Posté par nofim le 2 septembre 2024

jacques  halbronn  De l’effet Mars (Gauquelin) à l’effet Saturne (Halbronn)  

La France aura été le théatre de deux découvertes majeures en Astrologie, respectivement connues sous le nom de l’effet Mars et de l’effet Saturne

Sur le web
« L’effet Mars est le nom donné à une hypothétique corrélation, dont l’existence a été avancée dans les années 1950 par Michel Gauquelin, entre la destinée de certains sportifs et la position de la planète Mars par rapport à l’horizon et au méridien géographique au moment de leur naissance. »

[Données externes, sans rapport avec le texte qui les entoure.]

-- pv_equiv track=rewrite | github.com/vansh-31/LeetCode | 1st_Streak/Day167.py | numOfWays
-- ===== SOURCE A (Python) =====
-- from math import comb
--
-- def numOfWays(nums: list[int]) -> int:
--     def f(nums):
--         if len(nums) <= 2:
--             return 1
--         left = [v for v in nums if v < nums[0]]
--         right = [v for v in nums if v > nums[0]]
--         return comb(len(left) + len(right), len(right)) * f(left) * f(right)
--     return (f(nums) - 1) % (10**9 + 7)
-- ===== SOURCE B (Python) =====
-- from math import comb
--
-- MOD = 10**9 + 7
--
-- # Counting BST: node = (left, value, count, right); duplicates of a value collapse
-- # into the node's count, exactly as A's strict filters drop pivot-duplicates.
-- def _insert(t, x):
--     if t is None:
--         return (None, x, 1, None)
--     l, v, c, r = t
--     if x < v:
--         return (_insert(l, x), v, c, r)
--     if x > v:
--         return (l, v, c, _insert(r, x))
--     return (l, v, c + 1, r)
--
-- def _walk(t):
--     # returns (subtree size counting multiplicities, number of orderings mod MOD)
--     if t is None:
--         return (0, 1)
--     l, v, c, r = t
--     sl, wl = _walk(l)
--     sr, wr = _walk(r)
--     return (sl + c + sr, comb(sl + sr, sr) * wl % MOD * wr % MOD)
--
-- def numOfWays(nums: list[int]) -> int:
--     t = None
--     for x in nums:
--         t = _insert(t, x)
--     return (_walk(t)[1] - 1) % MOD
-- ===== Notes on version B (the rewrite author's own statement) =====
-- stated objective: alternative
-- what changed: Replaces A's repeated list-filtering recursion by building a counting BST once via per-element insertion (duplicates collapse into a node counter) and then one traversal that combines subtree sizes with binomials, keeping the product reduced mod 10^9+7.
import Mathlib
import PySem

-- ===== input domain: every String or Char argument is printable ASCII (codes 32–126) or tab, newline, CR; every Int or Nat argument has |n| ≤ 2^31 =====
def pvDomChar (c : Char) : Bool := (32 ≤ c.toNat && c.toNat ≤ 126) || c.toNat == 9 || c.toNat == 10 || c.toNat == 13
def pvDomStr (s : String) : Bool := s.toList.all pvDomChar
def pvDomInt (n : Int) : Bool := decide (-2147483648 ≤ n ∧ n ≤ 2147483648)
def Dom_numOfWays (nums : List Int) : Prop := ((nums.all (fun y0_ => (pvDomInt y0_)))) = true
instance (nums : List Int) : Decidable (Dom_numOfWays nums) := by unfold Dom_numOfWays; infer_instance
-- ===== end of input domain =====

-- B replaces A's repeated-filtering recursion by building a counting BST once
-- (duplicates collapse into a node counter) and one traversal combining subtree
-- sizes with binomials, the product reduced mod 10^9+7 (objective: alternative).

-- ===== PORT A =====
-- termination helpers (cited by the port's decreasing_by): the two filtered sublists
-- together are strictly shorter than the list they were filtered from
theorem pv_attach_len (p : Int → Bool) (l : List Int) :
    (l.attach.filter (fun x => p x.1)).length = (l.filter p).length := by
  rw [← List.countP_eq_length_filter, ← List.countP_eq_length_filter, List.countP_attach]

theorem pvA1u (a : Int) (l : List Int) :
    ((l.attach.filter (fun x => decide (x.1 < a))).unattach).length = (l.filter (fun v => decide (v < a))).length := by
  rw [List.length_unattach]; exact pv_attach_len (fun v => decide (v < a)) l

theorem pvA2u (a : Int) (l : List Int) :
    ((l.attach.filter (fun x => decide (a < x.1))).unattach).length = (l.filter (fun v => decide (a < v))).length := by
  rw [List.length_unattach]; exact pv_attach_len (fun v => decide (a < v)) l

theorem pv_two_filters (a : Int) (t : List Int) :
    (t.filter (fun v => decide (v < a))).length + (t.filter (fun v => decide (a < v))).length ≤ t.length := by
  induction t with
  | nil => simp
  | cons b t ih =>
    rcases lt_trichotomy b a with h | h | h
    · simp [h, not_lt.2 h.le]; omega
    · subst h; simp; omega
    · simp [h, not_lt.2 h.le]; omega

theorem pv_split_sum (cur : List Int) (hne : cur ≠ []) :
    (cur.filter (fun v => decide (v < cur.headI))).length +
      (cur.filter (fun v => decide (cur.headI < v))).length < cur.length := by
  cases cur with
  | nil => exact absurd rfl hne
  | cons a t =>
    have h := pv_two_filters a t
    simp only [List.headI, List.filter_cons, lt_self_iff_false, decide_false,
      Bool.false_eq_true, if_false, List.length_cons]
    exact Nat.lt_succ_of_le h

-- A's inner f: len ≤ 2 → 1, else comb(l+r, r) * f(left) * f(right); nums[0] = headI (nonempty there)
def pyF (nums : List Int) : Int :=
  if nums.length ≤ 2 then 1
  else
    let left := nums.filter (fun v => decide (v < nums.headI))
    let right := nums.filter (fun v => decide (nums.headI < v))
    (((left.length + right.length).choose right.length : Nat) : Int) * pyF left * pyF right
termination_by nums.length
decreasing_by
  all_goals
    have hne : nums ≠ [] := by rintro rfl; simp_all
    have := pv_split_sum nums hne
    simp only [pvA1u, pvA2u]
    omega

def numOfWays (nums : List Int) : Int :=
  PySem.Int.mod (pyF nums - 1) (10 ^ 9 + 7)

-- ===== PORT B =====
-- counting BST node: left subtree, value, multiplicity, right subtree
inductive BT : Type
  | leaf : BT
  | node : BT → Int → Nat → BT → BT
deriving DecidableEq, Repr

-- Source B's _insert
def bInsert : BT → Int → BT
  | .leaf, x => .node .leaf x 1 .leaf
  | .node l v c r, x =>
    if x < v then .node (bInsert l x) v c r
    else if v < x then .node l v c (bInsert r x)
    else .node l v (c + 1) r

-- Source B's _walk: (subtree size with multiplicities, orderings mod 10^9+7)
def bWalk : BT → Nat × Int
  | .leaf => (0, 1)
  | .node l _ c r =>
    let (sl, wl) := bWalk l
    let (sr, wr) := bWalk r
    (sl + c + sr,
     PySem.Int.mod (PySem.Int.mod ((((sl + sr).choose sr : Nat) : Int) * wl) 1000000007 * wr)
       1000000007)

def numOfWays_alt (nums : List Int) : Int :=
  PySem.Int.mod ((bWalk (nums.foldl bInsert .leaf)).2 - 1) 1000000007

-- ===== PRECONDITION & SPEC =====
def Spec_numOfWays (nums : List Int) (out : Int) : Prop := out = numOfWays_alt nums
instance (nums : List Int) (out : Int) : Decidable (Spec_numOfWays nums out) := by unfold Spec_numOfWays; infer_instance

-- ===== CLAIM (what is proved, stated in full; the proofs are below) =====
def Claim_equal_numOfWays : Prop := ∀ (nums : List Int), Dom_numOfWays nums → Spec_numOfWays nums (numOfWays nums)

-- ===== LEMMAS AND PROOFS =====
-- proof-side characterisation of the tree: its size and the exact (unreduced) product
def bSize : BT → Nat
  | .leaf => 0
  | .node l _ c r => bSize l + c + bSize r

def bProd : BT → Int
  | .leaf => 1
  | .node l _ _ r => (((bSize l + bSize r).choose (bSize r) : Nat) : Int) * bProd l * bProd r

theorem bSize_insert (t : BT) (x : Int) : bSize (bInsert t x) = bSize t + 1 := by
  induction t with
  | leaf => simp [bInsert, bSize]
  | node l v c r ihl ihr =>
    by_cases h1 : x < v
    · simp [bInsert, h1, bSize, ihl]; omega
    · by_cases h2 : v < x
      · simp [bInsert, h1, h2, bSize, ihr]; omega
      · simp [bInsert, h1, h2, bSize]; omega

theorem bSize_foldl (xs : List Int) : ∀ t, bSize (xs.foldl bInsert t) = bSize t + xs.length := by
  induction xs with
  | nil => simp
  | cons x xs ih =>
    intro t
    simp only [List.foldl_cons, ih, bSize_insert, List.length_cons]
    omega

-- inserting a list into a node routes each element to the matching side (equals collapse)
theorem foldl_insert_node (xs : List Int) :
    ∀ (l : BT) (v : Int) (c : Nat) (r : BT),
    xs.foldl bInsert (.node l v c r) =
      .node ((xs.filter (fun a => decide (a < v))).foldl bInsert l) v
        (c + xs.countP (fun a => decide (a = v)))
        ((xs.filter (fun a => decide (v < a))).foldl bInsert r) := by
  induction xs with
  | nil => intro l v c r; simp
  | cons x xs ih =>
    intro l v c r
    rcases lt_trichotomy x v with h | h | h
    · simp only [List.foldl_cons, bInsert, if_pos h, List.filter_cons,
        decide_eq_true h, if_pos, List.countP_cons, ih]
      have hne : ¬ (x = v) := ne_of_lt h
      have hng : ¬ (v < x) := not_lt.2 h.le
      simp [hne, hng]
    · subst h
      simp only [List.foldl_cons, bInsert, lt_self_iff_false, if_false, ih,
        List.filter_cons, List.countP_cons]
      simp; omega
    · have hne : ¬ (x = v) := (ne_of_lt h).symm
      have hng : ¬ (x < v) := not_lt.2 h.le
      simp only [List.foldl_cons, bInsert, if_neg hng, if_pos h, ih,
        List.filter_cons, List.countP_cons]
      simp [hne, hng, h]

-- the exact product over the BST equals A's inner f
theorem pyF_eq_bProd_aux : ∀ (n : Nat) (nums : List Int), nums.length ≤ n →
    pyF nums = bProd (nums.foldl bInsert .leaf) := by
  intro n
  induction n with
  | zero =>
    intro nums h
    have : nums = [] := List.length_eq_zero_iff.mp (Nat.le_zero.mp h)
    subst this; simp [pyF, bProd]
  | succ n ih =>
    intro nums h
    cases nums with
    | nil => simp [pyF, bProd]
    | cons a xs =>
      have hbuild : (a :: xs).foldl bInsert .leaf =
          .node ((xs.filter (fun v => decide (v < a))).foldl bInsert .leaf) a
            (1 + xs.countP (fun v => decide (v = a)))
            ((xs.filter (fun v => decide (a < v))).foldl bInsert .leaf) := by
        simpa [bInsert] using foldl_insert_node xs BT.leaf a 1 BT.leaf
      by_cases hlen : (a :: xs).length ≤ 2
      · -- short lists: both sides are 1
        rw [pyF]; rw [if_pos hlen, hbuild]
        match xs, hlen with
        | [], _ => simp [bProd, bSize]
        | [b], _ =>
          rcases lt_trichotomy b a with hb | hb | hb
          · have : ¬ (a < b) := not_lt.2 hb.le
            simp [hb, this, bProd, bSize, bInsert]
          · subst hb; simp [bProd, bSize]
          · have : ¬ (b < a) := not_lt.2 hb.le
            simp [hb, this, bProd, bSize, bInsert]
      · rw [pyF]; rw [if_neg hlen, hbuild]
        have hhead : (a :: xs).headI = a := rfl
        have hfl : (a :: xs).filter (fun v => decide (v < (a :: xs).headI)) =
            xs.filter (fun v => decide (v < a)) := by
          simp [hhead]
        have hfr : (a :: xs).filter (fun v => decide ((a :: xs).headI < v)) =
            xs.filter (fun v => decide (a < v)) := by
          simp [hhead]
        have hlx : xs.length ≤ n := by simp at h; omega
        have ihl := ih (xs.filter (fun v => decide (v < a)))
          (le_trans (List.length_filter_le _ _) hlx)
        have ihr := ih (xs.filter (fun v => decide (a < v)))
          (le_trans (List.length_filter_le _ _) hlx)
        simp only [hfl, hfr, bProd, bSize_foldl, ihl, ihr]
        simp [bSize]

theorem pv3 (a b c M : Int) :
    (a * (b % M)) % M * (c % M) % M = a * b * c % M := by
  have h1 : (a * (b % M)) % M = a * b % M := by
    rw [Int.mul_emod, Int.emod_emod_of_dvd _ dvd_rfl, ← Int.mul_emod]
  rw [h1]
  exact (Int.mul_emod (a * b) c M).symm

-- the traversal returns the size and the product reduced mod 10^9+7
theorem bWalk_eq (t : BT) : bWalk t = (bSize t, bProd t % 1000000007) := by
  induction t with
  | leaf => simp [bWalk, bSize, bProd]
  | node l v c r ihl ihr =>
    simp only [bWalk, ihl, ihr, bSize, bProd, Prod.mk.injEq]
    refine ⟨trivial, ?_⟩
    rw [PySem.Int.mod_eq_emod_of_pos (by norm_num),
      PySem.Int.mod_eq_emod_of_pos (by norm_num)]
    exact pv3 _ _ _ _

-- ===== VERDICT (by name: the statement is the Claim_ definition above) =====
theorem numOfWays_spec : Claim_equal_numOfWays := by
  unfold Claim_equal_numOfWays Spec_numOfWays
  intro nums _
  unfold numOfWays numOfWays_alt
  have hp : ((10 : Int) ^ 9 + 7) = 1000000007 := by norm_num
  rw [hp, PySem.Int.mod_eq_emod_of_pos (by norm_num),
      PySem.Int.mod_eq_emod_of_pos (by norm_num)]
  rw [bWalk_eq, pyF_eq_bProd_aux nums.length nums le_rfl]
  rw [Int.sub_emod (bProd _) 1, Int.sub_emod (bProd _ % 1000000007) 1,
    Int.emod_emod_of_dvd _ dvd_rfl]
-- pv_equiv track=rewrite | github.com/dbt-checkpoint/dbt-checkpoint | dbt_checkpoint/replace_script_table_names.py | get_source_from_name
-- ===== SOURCE A (Python) =====
-- from typing import Any, Dict, Generator, Optional, Sequence, Set, Tuple
--
-- def get_source_from_name(
--     manifest: Dict[str, Any], tables: Set[str]
-- ) -> Generator[Tuple[str, str], None, None]:
--     if tables:
--         table_names = {table: set(table.split(".")) for table in tables}
--         sources = manifest.get("sources", {})
--         for _, value in sources.items():
--             source = {value.get("database"), value.get("schema"), value.get("name")}
--             table = None  # pragma: no mutate
--             for table_name, table_split in table_names.items():
--                 if source.issuperset(table_split):
--                     table = table_name
--             if table:
--                 tables.remove(table)
--                 source_ref = "{{ source('%s', '%s') }}" % (
--                     value.get("source_name"),
--                     value.get("name"),
--                 )
--                 yield (table, source_ref)
-- ===== SOURCE B (Python) =====
-- # B: instead of testing every table against every source with a subset test,
-- # index each table once by the sorted tuple of its dot-split parts, then for each
-- # source enumerate the <=8 subsets of its (deduplicated) field values and resolve
-- # them through the index.
-- # Like A, consumed tables are removed from the `tables` set (same side effect).
-- def get_source_from_name(manifest, tables):
--     index = {}
--     for t in tables:
--         index[tuple(sorted(set(t.split("."))))] = t
--     for value in manifest.get("sources", {}).values():
--         fields = []
--         for f in (value.get("database"), value.get("schema"), value.get("name")):
--             if f is not None and f not in fields:
--                 fields.append(f)
--         subsets = [[]]
--         for f in fields:
--             subsets = subsets + [s + [f] for s in subsets]
--         found = None
--         for s in subsets:
--             t = index.get(tuple(sorted(s)))
--             if t is not None:
--                 found = t
--         if found:
--             tables.remove(found)
--             yield (found, "{{ source('%s', '%s') }}" % (value.get("source_name"), value.get("name")))
-- ===== Notes on version B (the rewrite author's own statement) =====
-- stated objective: alternative
-- what changed: B replaces A's per-source linear scan over all tables (a set-superset test per pair) by a dict index keyed by each table's sorted split-set, resolved by probing the <=8 subsets of each source's deduplicated field values.
import Mathlib
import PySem

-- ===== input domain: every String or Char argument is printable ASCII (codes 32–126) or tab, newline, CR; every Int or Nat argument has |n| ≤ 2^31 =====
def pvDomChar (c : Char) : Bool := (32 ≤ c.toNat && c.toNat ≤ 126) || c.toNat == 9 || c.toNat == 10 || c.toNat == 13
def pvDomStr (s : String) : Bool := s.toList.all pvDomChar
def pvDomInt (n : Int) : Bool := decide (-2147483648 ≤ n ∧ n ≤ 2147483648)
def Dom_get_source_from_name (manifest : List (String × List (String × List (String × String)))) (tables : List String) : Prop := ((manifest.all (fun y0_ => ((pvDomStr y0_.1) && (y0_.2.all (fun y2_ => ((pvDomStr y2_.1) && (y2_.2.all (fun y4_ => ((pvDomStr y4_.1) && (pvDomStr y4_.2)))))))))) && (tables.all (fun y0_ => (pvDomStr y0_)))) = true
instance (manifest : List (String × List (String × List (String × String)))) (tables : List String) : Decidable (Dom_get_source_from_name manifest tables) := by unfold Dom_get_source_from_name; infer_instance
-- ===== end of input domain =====

-- ===== PORT A =====
-- B replaces A's per-source scan over every table by a hash index keyed by each
-- table's sorted split-set, probed with the subsets of each source's field set.
-- Equivalence is about the RETURN value only: both Pythons also remove each
-- yielded table from the `tables` set (the same side effect in A and B).

-- '%s' % v for an Optional[str] value
def pvStrPct (o : Option String) : String := match o with | some s => s | none => "None"

-- t.split(".")  (separator is the non-empty literal ".", so split? is always `some`)
def pvSplitDot (t : String) : List String := (PySem.Str.split? t ".").getD []

-- "{{ source('%s', '%s') }}" % (value.get("source_name"), value.get("name"))
def pvSrcRef (value : List (String × String)) : String :=
  "{{ source('" ++ pvStrPct ((PySem.Dict.mk value).get? "source_name") ++ "', '"
    ++ pvStrPct ((PySem.Dict.mk value).get? "name") ++ "') }}"

-- {value.get("database"), value.get("schema"), value.get("name")}
def pvSourceSet (value : List (String × String)) : PySem.Set (Option String) :=
  PySem.Set.ofList [(PySem.Dict.mk value).get? "database", (PySem.Dict.mk value).get? "schema",
    (PySem.Dict.mk value).get? "name"]

-- {table: set(table.split(".")) for table in tables}
def pvTableNames (tables : List String) : PySem.Dict String (List String) :=
  tables.foldl (fun d t => d.insert t (PySem.Set.ofList (pvSplitDot t))) PySem.Dict.empty

-- the inner `for table_name, table_split in table_names.items(): if source.issuperset(...)` loop
def pvPickA (table_names : PySem.Dict String (List String)) (value : List (String × String)) :
    Option String :=
  table_names.items.foldl
    (fun tb p => if PySem.Set.issuperset (pvSourceSet value) (p.2.map some) then some p.1 else tb)
    none

-- `if table: ... yield (table, source_ref)` (None and "" are falsy; tables.remove only
-- mutates the argument and never changes what is yielded)
def pvEmit (table : Option String) (value : List (String × String))
    (acc : List (String × String)) : List (String × String) :=
  match table with
  | some t => if t ≠ "" then acc ++ [(t, pvSrcRef value)] else acc
  | none => acc

def get_source_from_name (manifest : List (String × List (String × List (String × String)))) (tables : List String) : List (String × String) :=
  if tables.isEmpty then []
  else
    let sources : List (String × List (String × String)) :=
      ((PySem.Dict.mk manifest).get? "sources").getD []
    (PySem.Dict.mk sources).items.foldl
      (fun acc kv => pvEmit (pvPickA (pvTableNames tables) kv.2) kv.2 acc) []

-- ===== PORT B =====
-- tuple(sorted(set(t.split("."))))
def pvKey (t : String) : List String :=
  PySem.List.sorted (PySem.Set.ofList (pvSplitDot t)) (fun x => x)

-- the index: {tuple(sorted(set(t.split(".")))): t for t in tables}
def pvIndex (tables : List String) : PySem.Dict (List String) String :=
  tables.foldl (fun d t => d.insert (pvKey t) t) PySem.Dict.empty

-- the deduplicated non-None field values, in order
def pvFields (value : List (String × String)) : List String :=
  [(PySem.Dict.mk value).get? "database", (PySem.Dict.mk value).get? "schema",
    (PySem.Dict.mk value).get? "name"].foldl
    (fun fs o => match o with
      | some f => if fs.contains f then fs else fs ++ [f]
      | none => fs) []

-- subsets = [[]]; for f in fields: subsets = subsets + [s + [f] for s in subsets]
def pvSubsets (fields : List String) : List (List String) :=
  fields.foldl (fun acc f => acc ++ acc.map (fun s => s ++ [f])) [[]]

-- loop body: t = index.get(tuple(sorted(s))); if t is not None: found = t
def pvStep (index : PySem.Dict (List String) String) (fnd : Option String)
    (s : List String) : Option String :=
  match index.get? (PySem.List.sorted s (fun x => x)) with
  | some t => some t
  | none => fnd

-- the `for s in subsets:` loop
def pvPickB (index : PySem.Dict (List String) String) (value : List (String × String)) :
    Option String :=
  (pvSubsets (pvFields value)).foldl (pvStep index) none

def get_source_from_name_alt (manifest : List (String × List (String × List (String × String)))) (tables : List String) : List (String × String) :=
  let sources : List (String × List (String × String)) :=
    ((PySem.Dict.mk manifest).get? "sources").getD []
  (PySem.Dict.mk sources).values.foldl
    (fun acc value => pvEmit (pvPickB (pvIndex tables) value) value acc) []

-- ===== PRECONDITION & SPEC =====
-- table `t` matches source `value`: every part of t.split(".") is one of the three field values
def pvMatches (value : List (String × String)) (t : String) : Bool :=
  (pvSplitDot t).all (fun x =>
    [(PySem.Dict.mk value).get? "database", (PySem.Dict.mk value).get? "schema",
      (PySem.Dict.mk value).get? "name"].contains (some x))

-- Pre_ excludes (a) inputs where one source's fields match several tables — A's pick among
-- them depends on Python's hash-based set iteration order, so neither value is specified —
-- and (b) inputs where one non-empty table is matched by several sources, on which A raises
-- KeyError on the second tables.remove.
def Pre_get_source_from_name (manifest : List (String × List (String × List (String × String)))) (tables : List String) : Prop :=
  (∀ kv ∈ (PySem.Dict.mk (((PySem.Dict.mk manifest).get? "sources").getD [])).items,
      (tables.filter (fun t => pvMatches kv.2 t)).length ≤ 1)
  ∧ (∀ t ∈ tables, t ≠ "" →
      ((PySem.Dict.mk (((PySem.Dict.mk manifest).get? "sources").getD [])).items.filter
        (fun kv => pvMatches kv.2 t)).length ≤ 1)
instance (manifest : List (String × List (String × List (String × String)))) (tables : List String) : Decidable (Pre_get_source_from_name manifest tables) := by unfold Pre_get_source_from_name; infer_instance

def pvWitness_get_source_from_name : (List (String × List (String × List (String × String)))) × List String :=
  ([("sources", [("src.tbl", [("database", "db"), ("schema", "sch"), ("name", "tbl"),
      ("source_name", "src")])])], ["db.sch.tbl", "other.t"])

def Spec_get_source_from_name (manifest : List (String × List (String × List (String × String)))) (tables : List String) (out : List (String × String)) : Prop := out = get_source_from_name_alt manifest tables
instance (manifest : List (String × List (String × List (String × String)))) (tables : List String) (out : List (String × String)) : Decidable (Spec_get_source_from_name manifest tables out) := by unfold Spec_get_source_from_name; infer_instance

-- ===== CLAIM (what is proved, stated in full; the proofs are below) =====
def Claim_equal_get_source_from_name : Prop := ∀ (manifest : List (String × List (String × List (String × String)))) (tables : List String), Dom_get_source_from_name manifest tables → Pre_get_source_from_name manifest tables → Spec_get_source_from_name manifest tables (get_source_from_name manifest tables)

-- ===== LEMMAS AND PROOFS =====

-- "last match wins" loops, characterised by getLast? of a filter / filterMap
theorem lastPick {α β : Type} (p : α → Bool) (g : α → β) (l : List α) (acc : Option β) :
    l.foldl (fun tb x => if p x then some (g x) else tb) acc
      = match (l.filter p).getLast? with | some x => some (g x) | none => acc := by
  induction l generalizing acc with
  | nil => rfl
  | cons a l ih =>
    simp only [List.foldl_cons, List.filter_cons, ih]
    by_cases h : p a
    · simp only [h]
      cases hfl : (List.filter p l).getLast? with
      | some x => simp [List.getLast?_cons, hfl]
      | none =>
        have : List.filter p l = [] := List.getLast?_eq_none_iff.mp hfl
        simp [this]
    · simp [h]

L’intérêt majeur de ces deux  avancées épistémologiques tient au refus des combinatoires entre planétes. Ces deux chercheurs, nés à  20 ans d’intervalle ont compris d’instinct que l’astrologie n’avait rien à gagner à jouer la carte du panachage. Ils annoncent l’un et l’autre la mort du thème natal, en tant que « carte du ciel » à relier à un événement ou à une personnalité. On peut donc parler d’un courant monoplanétaire propre à l’Ecole Française d’Astrologie, aux antipodes de l’indice cyclique d’André Barbault, lequel se veut comme une sorte de synthèse, de précipité de cinq planétes ‘lentes » (de Jupiter jusqu’à Pluton)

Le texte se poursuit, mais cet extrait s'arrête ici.